Nerogar / OneTrainer

OneTrainer is a one-stop solution for all your stable diffusion training needs.
GNU Affero General Public License v3.0
1.59k stars 128 forks source link

[Bug]: train device cuda:1 #261

Open ToJl9TopTonop opened 4 months ago

ToJl9TopTonop commented 4 months ago

What happened?

image

train device cuda:1 does not work. train device cuda:0 works. train device cuda works.

Simple solution (crutch): In start-ui.bat add set CUDA_VISIBLE_DEVICES=1 image

What did you expect would happen?

there are video cards: RTX 4060 ti 16gb - cuda:0 or CUDA_VISIBLE_DEVICES=0 tesla p40 24gb - cuda:1 or CUDA_VISIBLE_DEVICES=1 <- I need to select this one tesla p4 8gb - cuda:2 or CUDA_VISIBLE_DEVICES=2

Relevant log output

Exception in thread Thread-1 (__training_thread_function):
Traceback (most recent call last):
  File "C:\Users\IBers\AppData\Local\Programs\Python\Python310\lib\threading.py", line 1016, in _bootstrap_inner
    self.run()
  File "C:\Users\IBers\AppData\Local\Programs\Python\Python310\lib\threading.py", line 953, in run
    self._target(*self._args, **self._kwargs)
  File "D:\OneTrainer-master\modules\ui\TrainUI.py", line 475, in __training_thread_function
    ZLUDA.initialize_devices(self.train_config)
  File "D:\OneTrainer-master\modules\zluda\ZLUDA.py", line 34, in initialize_devices
    if not is_zluda(config.train_device) and not is_zluda(config.temp_device):
  File "D:\OneTrainer-master\modules\zluda\ZLUDA.py", line 12, in is_zluda
    return torch.cuda.get_device_name(device).endswith("[ZLUDA]")
  File "D:\OneTrainer-master\venv\lib\site-packages\torch\cuda\__init__.py", line 423, in get_device_name
    return get_device_properties(device).name
  File "D:\OneTrainer-master\venv\lib\site-packages\torch\cuda\__init__.py", line 456, in get_device_properties
    raise AssertionError("Invalid device id")
AssertionError: Invalid device id

Output of pip freeze

No response

Nerogar commented 4 months ago

I don't have multiple GPUs to test this.

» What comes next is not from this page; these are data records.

-- pv_equiv track=rewrite | github.com/alexmeckes/ClawSwitch | router/app.py | _default_tier_attempt_order
-- ===== SOURCE A (Python) =====
-- TIER_ORDER = ("SIMPLE", "MEDIUM", "COMPLEX", "REASONING")
--
-- TIER_RANK = {tier: index for index, tier in enumerate(TIER_ORDER)}
--
-- def _default_tier_attempt_order(selected_tier: str, available_tiers: set[str]) -> list[str]:
--     selected_rank = TIER_RANK[selected_tier]
--     order = [selected_tier]
--
--     # Prefer moving up in capability first, then down if needed.
--     for tier in TIER_ORDER:
--         if tier in available_tiers and TIER_RANK[tier] > selected_rank:
--             order.append(tier)
--
--     for tier in reversed(TIER_ORDER):
--         if tier in available_tiers and TIER_RANK[tier] < selected_rank:
--             order.append(tier)
--
--     return order
-- ===== SOURCE B (Python) =====
-- TIER_ORDER = ("SIMPLE", "MEDIUM", "COMPLEX", "REASONING")
--
-- TIER_RANK = {tier: index for index, tier in enumerate(TIER_ORDER)}
--
-- def _default_tier_attempt_order(selected_tier: str, available_tiers: set[str]) -> list[str]:
--     # One pass over the input set plus one sort, instead of two directional
--     # scans over TIER_ORDER.  Key: tiers above the selected rank sort first,
--     # ascending (key = rank); tiers below sort after them, descending
--     # (key = 2*len(TIER_ORDER) - rank, always larger than any rank).
--     sel = TIER_RANK[selected_tier]
--
--     def key(t):
--         r = TIER_RANK[t]
--         return r if r > sel else 2 * len(TIER_ORDER) - r
--
--     return [selected_tier] + sorted(
--         (t for t in available_tiers if t in TIER_RANK and TIER_RANK[t] != sel),
--         key=key,
--     )
-- ===== Notes on version B (the rewrite author's own statement) =====
-- stated objective: alternative
-- what changed: Replaces A's two directional scans over TIER_ORDER (with per-tier membership tests in the input set) by a single filtering pass over the input set followed by one sort under an integer key that places above-selected tiers first ascending and below-selected tiers after descending.
import Mathlib
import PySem

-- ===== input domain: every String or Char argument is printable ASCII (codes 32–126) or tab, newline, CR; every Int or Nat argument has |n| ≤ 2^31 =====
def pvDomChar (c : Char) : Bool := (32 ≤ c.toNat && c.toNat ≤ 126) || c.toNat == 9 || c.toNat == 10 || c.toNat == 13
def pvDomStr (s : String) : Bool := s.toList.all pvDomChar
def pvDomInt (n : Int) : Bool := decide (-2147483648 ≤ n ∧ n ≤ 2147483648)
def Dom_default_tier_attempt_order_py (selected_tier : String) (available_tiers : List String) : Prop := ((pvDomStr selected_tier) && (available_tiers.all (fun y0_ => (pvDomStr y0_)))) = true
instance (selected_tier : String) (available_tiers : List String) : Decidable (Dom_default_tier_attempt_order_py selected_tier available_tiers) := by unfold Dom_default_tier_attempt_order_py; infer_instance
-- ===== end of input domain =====

-- B makes a single filtering pass over the input set followed by one key-based sort,
-- instead of A's two directional scans over TIER_ORDER (objective: alternative).

-- ===== PORT A =====
-- TIER_ORDER = ("SIMPLE", "MEDIUM", "COMPLEX", "REASONING")
def pyTIER_ORDER : List String := ["SIMPLE", "MEDIUM", "COMPLEX", "REASONING"]

-- TIER_RANK = {tier: index for index, tier in enumerate(TIER_ORDER)}
def pyTIER_RANK : PySem.Dict String Int :=
  (PySem.List.enumerate pyTIER_ORDER).foldl (fun d p => d.insert p.2 p.1) PySem.Dict.empty

def default_tier_attempt_order_py (selected_tier : String) (available_tiers : List String) : List String :=
  match pyTIER_RANK.get? selected_tier with
  | none => []  -- KeyError: excluded by Pre_
  | some selected_rank =>
    let order := [selected_tier]
    -- for tier in TIER_ORDER: if tier in available_tiers and TIER_RANK[tier] > selected_rank
    -- (TIER_RANK[tier] never raises here since tier comes from TIER_ORDER: getD is exact)
    let order := pyTIER_ORDER.foldl (fun order tier =>
      if available_tiers.contains tier && decide (pyTIER_RANK.getD tier 0 > selected_rank)
      then order ++ [tier] else order) order
    -- for tier in reversed(TIER_ORDER): if tier in available_tiers and TIER_RANK[tier] < selected_rank
    let order := pyTIER_ORDER.reverse.foldl (fun order tier =>
      if available_tiers.contains tier && decide (pyTIER_RANK.getD tier 0 < selected_rank)
      then order ++ [tier] else order) order
    order

-- ===== PORT B =====
def default_tier_attempt_order_py_alt (selected_tier : String) (available_tiers : List String) : List String :=
  match pyTIER_RANK.get? selected_tier with
  | none => []  -- KeyError: excluded by Pre_
  | some sel =>
    -- def key(t): r = TIER_RANK[t]; return r if r > sel else 2*len(TIER_ORDER) - r
    -- (getD is exact here: key is only applied to filtered tiers, which are all in TIER_RANK)
    let key : String → Int := fun t =>
      let r := pyTIER_RANK.getD t 0
      if r > sel then r else 2 * 4 - r
    -- [selected_tier] + sorted((t for t in available_tiers if t in TIER_RANK and TIER_RANK[t] != sel), key=key)
    selected_tier :: PySem.List.sorted
      (available_tiers.filter (fun t =>
        (pyTIER_RANK.get? t).isSome && pyTIER_RANK.getD t 0 != sel))
      key false

-- ===== PRECONDITION & SPEC =====
-- Pre_ excludes exactly the inputs where A raises KeyError (selected_tier not a known tier);
-- Nodup is the representation invariant of the Python set parameter (set[str] -> list of
-- DISTINCT elements), so it excludes no Python input.
def Pre_default_tier_attempt_order_py (selected_tier : String) (available_tiers : List String) : Prop :=
  selected_tier ∈ (["SIMPLE", "MEDIUM", "COMPLEX", "REASONING"] : List String) ∧
  available_tiers.Nodup
instance (selected_tier : String) (available_tiers : List String) : Decidable (Pre_default_tier_attempt_order_py selected_tier available_tiers) := by unfold Pre_default_tier_attempt_order_py; infer_instance

def pvWitness_default_tier_attempt_order_py : String × List String := ("MEDIUM", ["SIMPLE", "REASONING"])

def Spec_default_tier_attempt_order_py (selected_tier : String) (available_tiers : List String) (out : List String) : Prop := out = default_tier_attempt_order_py_alt selected_tier available_tiers
instance (selected_tier : String) (available_tiers : List String) (out : List String) : Decidable (Spec_default_tier_attempt_order_py selected_tier available_tiers out) := by unfold Spec_default_tier_attempt_order_py; infer_instance

-- ===== CLAIM (what is proved, stated in full; the proofs are below) =====
def Claim_equal_default_tier_attempt_order_py : Prop := ∀ (selected_tier : String) (available_tiers : List String), Dom_default_tier_attempt_order_py selected_tier available_tiers → Pre_default_tier_attempt_order_py selected_tier available_tiers → Spec_default_tier_attempt_order_py selected_tier available_tiers (default_tier_attempt_order_py selected_tier available_tiers)

-- ===== LEMMAS AND PROOFS =====
theorem pv_rank_eq : pyTIER_RANK = PySem.Dict.mk
    [("SIMPLE", 0), ("MEDIUM", 1), ("COMPLEX", 2), ("REASONING", 3)] := by decide

theorem pv_get_char (t : String) : pyTIER_RANK.get? t =
    if t = "SIMPLE" then some 0 else if t = "MEDIUM" then some 1
    else if t = "COMPLEX" then some 2 else if t = "REASONING" then some 3 else none := by
  by_cases h1 : t = "SIMPLE"
  · subst h1; decide
  by_cases h2 : t = "MEDIUM"
  · subst h2; decide
  by_cases h3 : t = "COMPLEX"
  · subst h3; decide
  by_cases h4 : t = "REASONING"
  · subst h4; decide
  have b1 : ("SIMPLE" == t) = false := beq_eq_false_iff_ne.mpr (fun h => h1 h.symm)
  have b2 : ("MEDIUM" == t) = false := beq_eq_false_iff_ne.mpr (fun h => h2 h.symm)
  have b3 : ("COMPLEX" == t) = false := beq_eq_false_iff_ne.mpr (fun h => h3 h.symm)
  have b4 : ("REASONING" == t) = false := beq_eq_false_iff_ne.mpr (fun h => h4 h.symm)
  rw [pv_rank_eq, PySem.Dict.get?_mk_cons, PySem.Dict.get?_mk_cons, PySem.Dict.get?_mk_cons,
    PySem.Dict.get?_mk_cons]
  simp [b1, b2, b3, b4, h1, h2, h3, h4, PySem.Dict.get?]

theorem pv_getD_char (t : String) : pyTIER_RANK.getD t 0 = (pyTIER_RANK.get? t).getD 0 := rfl

-- sorted(filter p av, key) is the canonical candidate list filtered by membership in av
theorem pv_sorted_eq (cand : List String) (key : String → Int) (p : String → Bool)
    (av : List String) (hnd : av.Nodup) (hcnd : cand.Nodup)
    (hmem : ∀ t, p t = true ↔ t ∈ cand)
    (hpair : cand.Pairwise (fun a b => key a < key b)) :
    PySem.List.sorted (av.filter p) key false = cand.filter (fun t => av.contains t) := by
  apply PySem.List.sorted_eq_of_perm_of_pairwise_lt
  · rw [List.perm_ext_iff_of_nodup (hcnd.filter _) (hnd.filter _)]
    intro t
    simp only [List.mem_filter, List.contains_eq_mem, decide_eq_true_eq, hmem]
    tauto
  · exact hpair.filter _

theorem pv_case (sel : Int) (cand : List String)
    (hsel : sel = 0 ∧ cand = ["MEDIUM", "COMPLEX", "REASONING"] ∨
            sel = 1 ∧ cand = ["COMPLEX", "REASONING", "SIMPLE"] ∨
            sel = 2 ∧ cand = ["REASONING", "MEDIUM", "SIMPLE"] ∨
            sel = 3 ∧ cand = ["COMPLEX", "MEDIUM", "SIMPLE"])
    (av : List String) (hnd : av.Nodup) :
    PySem.List.sorted
      (av.filter (fun t => (pyTIER_RANK.get? t).isSome && pyTIER_RANK.getD t 0 != sel))
      (fun t => if sel < pyTIER_RANK.getD t 0 then pyTIER_RANK.getD t 0
                else 8 - pyTIER_RANK.getD t 0) false
    = cand.filter (fun t => av.contains t) := by
  apply pv_sorted_eq _ _ _ _ hnd
  · rcases hsel with ⟨_, h⟩ | ⟨_, h⟩ | ⟨_, h⟩ | ⟨_, h⟩ <;> subst h <;> decide
  · intro t
    rcases hsel with ⟨h, hc⟩ | ⟨h, hc⟩ | ⟨h, hc⟩ | ⟨h, hc⟩ <;> subst h <;> subst hc <;>
      · rw [Bool.and_eq_true, pv_getD_char, pv_get_char t]
        split_ifs <;> simp_all
  · rcases hsel with ⟨h, hc⟩ | ⟨h, hc⟩ | ⟨h, hc⟩ | ⟨h, hc⟩ <;> subst h <;> subst hc <;> decide

-- ===== VERDICT (by name: the statement is the Claim_ definition above) =====
theorem default_tier_attempt_order_py_spec : Claim_equal_default_tier_attempt_order_py := by
  intro selected_tier available_tiers _ hpre
  obtain ⟨hsel, hnd⟩ := hpre
  unfold Spec_default_tier_attempt_order_py
  unfold default_tier_attempt_order_py default_tier_attempt_order_py_alt
  fin_cases hsel
  · have hc := pv_case 0 ["MEDIUM", "COMPLEX", "REASONING"] (Or.inl ⟨rfl, rfl⟩) available_tiers hnd
    by_cases h2 : "MEDIUM" ∈ available_tiers <;>
    by_cases h3 : "COMPLEX" ∈ available_tiers <;>
    by_cases h4 : "REASONING" ∈ available_tiers <;>
      simp [pyTIER_ORDER, show pyTIER_RANK.get? "SIMPLE" = some 0 from rfl, hc, h2, h3, h4,
        show pyTIER_RANK.getD "SIMPLE" 0 = 0 from rfl, show pyTIER_RANK.getD "MEDIUM" 0 = 1 from rfl,
        show pyTIER_RANK.getD "COMPLEX" 0 = 2 from rfl, show pyTIER_RANK.getD "REASONING" 0 = 3 from rfl]
  · have hc := pv_case 1 ["COMPLEX", "REASONING", "SIMPLE"] (Or.inr (Or.inl ⟨rfl, rfl⟩)) available_tiers hnd
    by_cases h1 : "SIMPLE" ∈ available_tiers <;>
    by_cases h3 : "COMPLEX" ∈ available_tiers <;>
    by_cases h4 : "REASONING" ∈ available_tiers <;>
      simp [pyTIER_ORDER, show pyTIER_RANK.get? "MEDIUM" = some 1 from rfl, hc, h1, h3, h4,
        show pyTIER_RANK.getD "SIMPLE" 0 = 0 from rfl, show pyTIER_RANK.getD "MEDIUM" 0 = 1 from rfl,
        show pyTIER_RANK.getD "COMPLEX" 0 = 2 from rfl, show pyTIER_RANK.getD "REASONING" 0 = 3 from rfl]
  · have hc := pv_case 2 ["REASONING", "MEDIUM", "SIMPLE"] (Or.inr (Or.inr (Or.inl ⟨rfl, rfl⟩))) available_tiers hnd
    by_cases h1 : "SIMPLE" ∈ available_tiers <;>
    by_cases h2 : "MEDIUM" ∈ available_tiers <;>
    by_cases h4 : "REASONING" ∈ available_tiers <;>
      simp [pyTIER_ORDER, show pyTIER_RANK.get? "COMPLEX" = some 2 from rfl, hc, h1, h2, h4,
        show pyTIER_RANK.getD "SIMPLE" 0 = 0 from rfl, show pyTIER_RANK.getD "MEDIUM" 0 = 1 from rfl,
        show pyTIER_RANK.getD "COMPLEX" 0 = 2 from rfl, show pyTIER_RANK.getD "REASONING" 0 = 3 from rfl]
  · have hc := pv_case 3 ["COMPLEX", "MEDIUM", "SIMPLE"] (Or.inr (Or.inr (Or.inr ⟨rfl, rfl⟩))) available_tiers hnd
    by_cases h1 : "SIMPLE" ∈ available_tiers <;>
    by_cases h2 : "MEDIUM" ∈ available_tiers <;>
    by_cases h3 : "COMPLEX" ∈ available_tiers <;>
      simp [pyTIER_ORDER, show pyTIER_RANK.get? "REASONING" = some 3 from rfl, hc, h1, h2, h3,
        show pyTIER_RANK.getD "SIMPLE" 0 = 0 from rfl, show pyTIER_RANK.getD "MEDIUM" 0 = 1 from rfl,
        show pyTIER_RANK.getD "COMPLEX" 0 = 2 from rfl, show pyTIER_RANK.getD "REASONING" 0 = 3 from rfl]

But it seems a bit strange that cuda:0 works, and cuda:1 doesn't. The device name "cuda:1" is just passed to pytorch without any additional checks.

jjohare commented 4 months ago

curiously I am also finding this, when I did not previously.

noisefloordev commented 3 months ago

My understanding is that setting "CUDA_VISIBLE_DEVICES=1" makes CUDA only expose a single device to the application. You're telling the application to use the second device, but as far as it can tell there's only one (the one that CUDA is exposing to it). So I think you either want to use CUDA_VISIBLE_DEVICES or select a device in the application, not both.

(At least that was my experience, I ran into the same problem with the SD webui when trying to select a GPU)

O-J1 commented 1 month ago

@ToJl9TopTonop Please confirm if this is still an issue for you and if not, what was your solution so I can document it in the wiki.